Integral to the film’s emotional and seasonal resonance is its use of music, particularly the original songs by Sufjan Stevens. Tracks like “Mystery of Love” and “Visions of Gideon” are delicate and mournful, capturing both the joy of falling in love and the ache of knowing it won’t last, respectively. The film’s soundtrack also includes classical pieces, ‘80s pop, and ambient soundscapes that reflect Elio’s eclectic, intellectually vibrant world. Music floats through the film like a half-remembered dream, weaving together the tactile present with the emotional aftermath. The connection between music and memory is essential to the film’s impact as a summer movie. We often associate particular songs with specific times in our lives, especially those marked by heightened emotions and change. Call Me by Your Name understands that deeply. Its musical cues serve as emotional anchors, crystallizing moments of pleasure and pain into something unforgettable.
What sets Call Me by Your Name apart from more conventional summer romances is its refusal to tie everything up neatly. There is no dramatic fight, no tidy reconciliation, no overt moral lesson. What we get instead is something truer: a brief love affair that changes Elio irrevocably, even as it slips away with the season. Guadagnino’s decision to avoid melodrama and focus instead on quiet, truthful observation allows the film to become a vessel for the audience’s memories and desires. Like summer itself, it passes too quickly, leaving us with a longing that’s both sweet and sorrowful.

Summer, like young love, is beautiful precisely because it cannot last. The film doesn’t fight that truth—it leans into it. When Oliver leaves, and the leaves begin to fall, the magic fades, and reality resumes. But something has changed in Elio. The person he becomes is shaped by the person he was during those sun-drenched weeks. The beauty of the film lies in its refusal to make this loss tragic. Instead, it’s part of the cycle of life and growth—a memory to be treasured, not mourned.

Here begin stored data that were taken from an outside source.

-- pv_equiv track=rewrite | github.com/dennikey/Auto-Recruiter-Emailer | organizer.py | list_companies
-- ===== SOURCE A (Python) =====
-- def list_companies(text_input):
--     storage = []
--     list_companies = []
--     result = ""
--     for character in text_input:
--         if character != '\n':
--             result = result + character
--         else:
--             if "@" in result:
--                 result = ""
--             else:
--                 storage.append(result)
--                 result = ""
--
--     for elem in storage:
--         if elem != "":
--             list_companies.append(elem)
--
--     return list_companies
-- ===== SOURCE B (Python) =====
-- def list_companies(text_input):
--     lines = text_input.split('\n')[:-1]
--     return [line for line in lines if line and '@' not in line]
-- ===== Notes on version B (the rewrite author's own statement) =====
-- stated objective: faster
-- what changed: Replaced the character-by-character accumulator state machine plus a second filtering pass with a single line-level split dropping the final unterminated segment, followed by one filtered comprehension.
import Mathlib
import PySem

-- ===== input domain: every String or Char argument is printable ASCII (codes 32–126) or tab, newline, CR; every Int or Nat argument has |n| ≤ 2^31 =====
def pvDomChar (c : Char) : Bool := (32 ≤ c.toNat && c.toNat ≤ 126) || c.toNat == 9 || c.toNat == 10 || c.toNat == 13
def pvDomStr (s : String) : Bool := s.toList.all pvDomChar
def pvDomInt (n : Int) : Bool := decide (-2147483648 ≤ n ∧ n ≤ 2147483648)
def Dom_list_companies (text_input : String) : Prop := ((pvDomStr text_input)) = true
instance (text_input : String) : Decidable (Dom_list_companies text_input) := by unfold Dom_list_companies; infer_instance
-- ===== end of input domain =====

-- B replaces A's character-by-character state machine and second filtering pass with
-- split('\n')[:-1] plus one filtered comprehension (objective: simpler).
-- Strings being built are modeled as List Char (Python str concatenation = ++),
-- converted to String only at the return; '@' in result = PySem.Chars.isIn.

-- ===== PORT A =====
def list_companies (text_input : String) : List String :=
  -- first loop: state (storage, result)
  let p := text_input.toList.foldl
    (fun (acc : List (List Char) × List Char) character =>
      if character ≠ '\n' then (acc.1, acc.2 ++ [character])
      else if PySem.Chars.isIn ['@'] acc.2 then (acc.1, ([] : List Char))
      else (acc.1 ++ [acc.2], ([] : List Char)))
    (([] : List (List Char)), ([] : List Char))
  -- second loop: keep non-empty elems
  (p.1.foldl (fun out elem => if elem ≠ [] then out ++ [elem] else out) []).map String.ofList

-- ===== PORT B =====
def list_companies_alt (text_input : String) : List String :=
  -- lines = text_input.split('\n')[:-1]
  let lines := PySem.List.slice (PySem.Chars.splitOn text_input.toList ['\n']) none (some (-1))
  -- [line for line in lines if line and '@' not in line]
  (lines.filter (fun line => decide (line ≠ []) && !(PySem.Chars.isIn ['@'] line))).map String.ofList

-- ===== PRECONDITION & SPEC =====
def Spec_list_companies (text_input : String) (out : List String) : Prop := out = list_companies_alt text_input
instance (text_input : String) (out : List String) : Decidable (Spec_list_companies text_input out) := by unfold Spec_list_companies; infer_instance

-- ===== CLAIM (what is proved, stated in full; the proofs are below) =====
def Claim_equal_list_companies : Prop := ∀ (text_input : String), Dom_list_companies text_input → Spec_list_companies text_input (list_companies text_input)

-- ===== LEMMAS AND PROOFS =====

-- reference single-'\n' splitter (proof-side only)
def mySplit : List Char → List (List Char)
  | [] => [[]]
  | c :: rest => if c = '\n' then [] :: mySplit rest else (mySplit rest).modifyHead (c :: ·)

theorem mySplit_ne_nil (l : List Char) : mySplit l ≠ [] := by
  induction l with
  | nil => simp [mySplit]
  | cons c rest ih =>
    simp only [mySplit]
    split_ifs with h
    · simp
    · cases hm : mySplit rest with
      | nil => exact absurd hm ih
      | cons a t => simp

theorem splitOn_go_eq (fuel : Nat) : ∀ (l cur : List Char) (acc : List (List Char)),
    l.length ≤ fuel →
    PySem.Chars.splitOn.go ['\n'] fuel l cur acc
      = acc.reverse ++ (mySplit l).modifyHead (cur.reverse ++ ·) := by
  induction fuel with
  | zero =>
    intro l cur acc h
    have : l = [] := List.length_eq_zero_iff.mp (Nat.le_zero.mp h)
    subst this
    simp [PySem.Chars.splitOn.go, mySplit]
  | succ n ih =>
    intro l cur acc h
    cases l with
    | nil => simp [PySem.Chars.splitOn.go, mySplit]
    | cons c rest =>
      rw [PySem.Chars.splitOn.go]
      by_cases hc : c = '\n'
      · subst hc
        have hpre : List.isPrefixOf ['\n'] ('\n' :: rest) = true := by
          simp [List.isPrefixOf]
        rw [if_pos hpre]
        simp only [List.length_cons, List.length_nil, List.drop_succ_cons, List.drop_zero]
        rw [ih rest [] _ (by simpa using Nat.le_of_succ_le_succ h)]
        cases hm : mySplit rest with
        | nil => exact absurd hm (mySplit_ne_nil rest)
        | cons a t => simp [mySplit, hm, List.modifyHead]
      · have hpre : List.isPrefixOf ['\n'] (c :: rest) = false := by
          simp [List.isPrefixOf]
          exact fun hh => hc hh.symm
        rw [if_neg (by simp [hpre])]
        rw [ih rest (c :: cur) acc (by simpa using Nat.le_of_succ_le_succ h)]
        cases hm : mySplit rest with
        | nil => exact absurd hm (mySplit_ne_nil rest)
        | cons a t => simp [mySplit, hm, hc, List.modifyHead]

theorem splitOn_eq_mySplit (l : List Char) :
    PySem.Chars.splitOn l ['\n'] = mySplit l := by
  rw [PySem.Chars.splitOn, splitOn_go_eq (l.length + 1) l [] [] (by omega)]
  cases hm : mySplit l with
  | nil => exact absurd hm (mySplit_ne_nil l)
  | cons a t => simp [List.modifyHead]

theorem mySplit_no_nl (res : List Char) (h : '\n' ∉ res) : mySplit res = [res] := by
  induction res with
  | nil => rfl
  | cons c rest ih =>
    have hc : c ≠ '\n' := fun hh => h (hh ▸ List.mem_cons_self)
    have := ih (fun hm => h (List.mem_cons_of_mem _ hm))
    simp [mySplit, hc, this, List.modifyHead]

theorem mySplit_append_nl (res t : List Char) (h : '\n' ∉ res) :
    mySplit (res ++ '\n' :: t) = res :: mySplit t := by
  induction res with
  | nil => simp [mySplit]
  | cons c rest ih =>
    have hc : c ≠ '\n' := fun hh => h (hh ▸ List.mem_cons_self)
    have := ih (fun hm => h (List.mem_cons_of_mem _ hm))
    simp [mySplit, hc, this, List.modifyHead]

theorem loopA (cs : List Char) : ∀ (sto : List (List Char)) (res : List Char), '\n' ∉ res →
    cs.foldl
      (fun (acc : List (List Char) × List Char) character =>
        if character ≠ '\n' then (acc.1, acc.2 ++ [character])
        else if PySem.Chars.isIn ['@'] acc.2 then (acc.1, ([] : List Char))
        else (acc.1 ++ [acc.2], ([] : List Char))) (sto, res)
      = (sto ++ (mySplit (res ++ cs)).dropLast.filter (fun p => !(PySem.Chars.isIn ['@'] p)),
         (mySplit (res ++ cs)).getLastD []) := by
  induction cs with
  | nil =>
    intro sto res h
    simp [mySplit_no_nl res h]
  | cons c cs' ih =>
    intro sto res h
    by_cases hc : c = '\n'
    · subst hc
      rw [List.foldl_cons]
      simp only [ne_eq, not_true_eq_false, if_false]
      rw [mySplit_append_nl res cs' h]
      cases hm : mySplit cs' with
      | nil => exact absurd hm (mySplit_ne_nil cs')
      | cons a t =>
        by_cases hat : PySem.Chars.isIn ['@'] res = true
        · rw [if_pos hat]
          rw [ih sto [] (by simp)]
          simp [hm, hat]
        · rw [if_neg hat]
          rw [ih (sto ++ [res]) [] (by simp)]
          simp only [Bool.not_eq_true] at hat
          simp [hm, hat]
    · rw [List.foldl_cons]
      simp only [ne_eq, hc, not_false_eq_true, if_true]
      have h' : '\n' ∉ res ++ [c] := by
        simp [List.mem_append]
        exact ⟨fun hm => h hm, fun hh => hc hh.symm⟩
      rw [ih sto (res ++ [c]) h']
      simp

-- ===== VERDICT (by name: the statement is the Claim_ definition above) =====
theorem list_companies_spec : Claim_equal_list_companies := by
  intro t _
  show list_companies t = list_companies_alt t
  simp only [list_companies, list_companies_alt]
  rw [loopA t.toList [] [] (by simp)]
  rw [PySem.List.foldl_append_ite_eq_filter]
  rw [splitOn_eq_mySplit, PySem.List.slice_to_neg_one]
  simp [List.filter_filter]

In its embrace of the fleeting, Call Me by Your Name mirrors the bittersweetness of every summer we’ve ever loved and lost. It doesn’t offer escapism so much as a meditation on why we seek escape in the first place. It’s a film that makes us want to sit in the sun longer, look more closely, and feel more deeply. It’s not just set in the summer—it is summer, distilled into 132 perfect minutes. Call Me by Your Name earns its place as the ideal summer movie not through spectacle or nostalgia, but through its honest portrayal of how one season can transform a life. Guadagnino’s film doesn’t just tell a story—it invites us to remember our own, to feel the warmth of a sunlit afternoon long after the credits roll. It’s a film that pulses with life, that aches with beauty, and that reminds us—just like the best summers—how wonderful and painful it is to feel everything all at once.